**WHAT TO PRODUCE**
Search term "hbne": please show all lines in the listing that contain it.

**EXERCISE INPUTS**

-- pv_equiv track=rewrite | github.com/Chaehyunli/Algorithm | 프로그래머스/2/340212. ［PCCP 기출문제］ 2번 ／ 퍼즐 게임 챌린지/［PCCP 기출문제］ 2번 ／ 퍼즐 게임 챌린지.py | solution
-- ===== SOURCE A (Python) =====
-- def solve_time(diffs, times, level):
--     total_time = 0
--     for i in range(len(diffs)):
--         diff = diffs[i]
--         time_cur = times[i]
--         time_prev = times[i-1] if i > 0 else 0 # 이전 퍼즐 시간
--
--         if diff <= level:
--             # 숙련도가 충분하면 현재 퍼즐 시간만 소요
--             total_time += time_cur
--         else:
--             # 부족한 만큼 틀림: (현재+이전 시간) * 틀린 횟수 + 현재 시간
--             mistakes = diff - level
--             total_time += mistakes * (time_cur + time_prev) + time_cur
--
--     return total_time
--
-- def solution(diffs, times, limit):
--     low = 1
--     high = max(diffs)
--     answer = high
--
--     while low <= high:
--         mid = (low + high) // 2
--         # mid 숙련도로 제한 시간 내에 풀 수 있는지 확인
--         if solve_time(diffs, times, mid) <= limit:
--             answer = mid  # 일단 기록하고, 더 낮은 숙련도가 있는지 확인
--             high = mid - 1
--         else:
--             low = mid + 1 # 시간이 초과되면 숙련도를 높여야 함
--
--     return answer
-- ===== SOURCE B (Python) =====
-- def solution(diffs, times, limit):
--     # Same search, different cost machinery: sort puzzles by difficulty once and keep
--     # suffix sums, so each level's total time is a closed form found by bisection
--     # instead of a fresh scan over all puzzles.
--     hi0 = max(diffs)
--     if hi0 < 1:
--         return hi0
--     n = len(diffs)
--     base = sum(times[:n])
--     w = [times[i] + (times[i - 1] if i > 0 else 0) for i in range(n)]
--     order = sorted(zip(diffs, w), key=lambda p: p[0])
--     ds = [p[0] for p in order]
--     sufW = [0] * (n + 1)
--     sufT = [0] * (n + 1)
--     for k in reversed(range(n)):
--         sufW[k] = sufW[k + 1] + order[k][1]
--     for k in reversed(range(n)):
--         sufT[k] = sufT[k + 1] + order[k][0] * order[k][1]
--
--     def total(level):
--         # index of the first difficulty > level (bisection on the sorted ds)
--         a, b = 0, n
--         while a < b:
--             m = (a + b) // 2
--             if ds[m] <= level:
--                 a = m + 1
--             else:
--                 b = m
--         return base + sufT[a] - level * sufW[a]
--
--     lo, hi = 1, hi0
--     while lo <= hi:
--         mid = (lo + hi) // 2
--         if total(mid) <= limit:
--             hi = mid - 1
--         else:
--             lo = mid + 1
--     return hi + 1 if hi < hi0 else hi0
-- ===== Notes on version B (the rewrite author's own statement) =====
-- stated objective: alternative
-- what changed: The per-level cost is no longer recomputed by scanning every puzzle: B sorts the (difficulty, retry-weight) pairs once, precomputes suffix sums, and answers each level probe by bisection as base + sufT[k] - level*sufW[k] (identical totals, hence the identical search path); the outer loop also drops the answer accumulator, recovering the result from the final hi.
import Mathlib
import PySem
-- mapping the precomputed tails over `base ++ ·` is exactly A's per-base emission block
theorem tails_map_eq (ext : List Char) (locale : String) (base : List Char) :
    (pvTails ext locale).map (fun t => String.ofList (base ++ t)) =
      (if locale ≠ "" then
          [String.ofList (base ++ '.' :: locale.toList ++ '.' :: ext),
           String.ofList (base ++ '.' :: locale.toList ++ '.' :: ext ++ ".gz".toList)] ++
          (if PySem.Str.isIn "_" locale then
            [String.ofList (base ++ '.' :: locale.toList.takeWhile (· ≠ ' ') ++ '.' :: ext),
             String.ofList (base ++ '.' :: locale.toList.takeWhile (· ≠ ' ') ++ '.' :: ext ++ ".gz".toList)]
          else [])
        else []) ++
      [String.ofList (base ++ '.' :: ext),
       String.ofList (base ++ ".min.".toList ++ ext),
       String.ofList (base ++ '.' :: ext),
       String.ofList (base ++ '.' :: ext ++ ".gz".toList),
       String.ofList (base ++ ".min.".toList ++ ext ++ ".gz".toList)] := by
  unfold pvTails
  split_ifs with h1 h2 <;> simp [List.map]

theorem go_nil (locale : String) (ext : List Char) :
    filename_variants_go locale ext [] = [] := by
  rw [filename_variants_go]; simp

-- loop invariant: after folding segs, the base is join(segs) and the output equals A's
-- backward recursion started at join(segs)
theorem foldl_step_eq (locale : String) (ext : List Char) :
    ∀ segs : List (List Char), (∀ p ∈ segs, '.' ∉ p) →
      segs.foldl (pvStep (pvTails ext locale)) (none, []) =
        ((if segs = [] then none else some (['.'].intercalate segs)),
         filename_variants_go locale ext (['.'].intercalate segs)) := by
  intro segs
  induction segs using List.reverseRecOn with
  | nil =>
    intro _
    simp [List.intercalate, go_nil]
  | append_singleton segs s ih =>
    intro hfree
    have hsfree : '.' ∉ s := hfree s (by simp)
    rcases segs with _ | ⟨q0, qs⟩
    · -- first iteration: base = seg
      have hJs : ['.'].intercalate [s] = s := by simp [List.intercalate]
      rw [List.nil_append, show [s] = [] ++ [s] from rfl, List.foldl_append, List.foldl_nil,
          List.foldl_cons, List.foldl_nil, List.nil_append, hJs,
          if_neg (List.cons_ne_nil s [])]
      simp only [pvStep]
      by_cases hs : s = []
      · subst hs
        rw [if_pos rfl, go_nil]
      · rw [if_neg hs]
        conv_rhs => rw [filename_variants_go]
        rw [dif_neg hs]
        have h1 : (pyRPartDot s).1 = [] := by
          have hi : ['.'].intercalate [s] = s := by simp [List.intercalate]
          rw [← hi, rpart_intercalate [s] (by simp) (by simpa using hsfree)]
          simp [List.intercalate]
        rw [h1, go_nil, tails_map_eq, List.append_nil]
    · -- later iteration: base = prev ++ '.' ++ seg
      have hfree' : ∀ p ∈ q0 :: qs, '.' ∉ p :=
        fun p hp => hfree p (List.mem_append_left _ hp)
      have hJ := intercalate_dot_append (q0 :: qs) s (by simp)
      have hbne : ['.'].intercalate (q0 :: qs) ++ '.' :: s ≠ [] := by simp
      rw [show q0 :: qs ++ [s] = (q0 :: qs) ++ [s] from rfl, List.foldl_append, ih hfree',
          List.foldl_cons, List.foldl_nil, if_neg (List.cons_ne_nil q0 qs),
          if_neg (show (q0 :: qs) ++ [s] ≠ [] by simp), hJ]
      simp only [pvStep]
      rw [if_neg hbne]
      conv_rhs => rw [filename_variants_go]
      rw [dif_neg hbne]
      have h1 : (pyRPartDot (['.'].intercalate (q0 :: qs) ++ '.' :: s)).1 =
          ['.'].intercalate (q0 :: qs) := by
        rw [← hJ, rpart_intercalate ((q0 :: qs) ++ [s]) (by simp) (by simpa using hfree),
            List.dropLast_concat]
      rw [h1, tails_map_eq]

-- ===== VERDICT =====

theorem filename_variants_spec : Claim_equal_filename_variants := by
  intro filename locale _
  unfold Spec_filename_variants filename_variants filename_variants_alt
  dsimp only
  rw [splitOn_dot]
  set fl := filename.toList with hfl
  set parts := List.splitOn '.' fl with hparts
  have hne : parts ≠ [] := List.splitOnP_ne_nil _ _
  have hfree : ∀ p ∈ parts, '.' ∉ p := splitOn_dot_free fl
  have hjoin : ['.'].intercalate parts = fl := List.intercalate_splitOn fl '.'
  have hext : (PySem.List.pyGet? parts (-1)).getD [] = parts.getLastD [] := by
    obtain ⟨p0, ps, hcons⟩ : ∃ p0 ps, parts = p0 :: ps := by
      rcases parts with _ | ⟨p0, ps⟩
      · exact absurd rfl hne
      · exact ⟨p0, ps, rfl⟩
    rw [hcons]
    rw [show PySem.List.pyGet? (p0 :: ps) (-1) = some ((p0 :: ps).getLastD []) from ?_]
    · rfl
    · simp [PySem.List.pyGet?, PySem.List.pyIdx?]
      rw [List.getLast?_eq_getElem?]
      simp
  have hdlfree : ∀ p ∈ parts.dropLast, '.' ∉ p :=
    fun p hp => hfree p (List.mem_of_mem_dropLast hp)
  have hrp := rpart_intercalate parts hne hfree
  rw [← hjoin, hrp, hext]
  dsimp only
  rw [foldl_step_eq locale (parts.getLastD []) parts.dropLast hdlfree]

**EXERCISE SOLUTION**
      have hbne : ['.'].intercalate (q0 :: qs) ++ '.' :: s ≠ [] := by simp
      rw [if_neg hbne]
      rw [dif_neg hbne]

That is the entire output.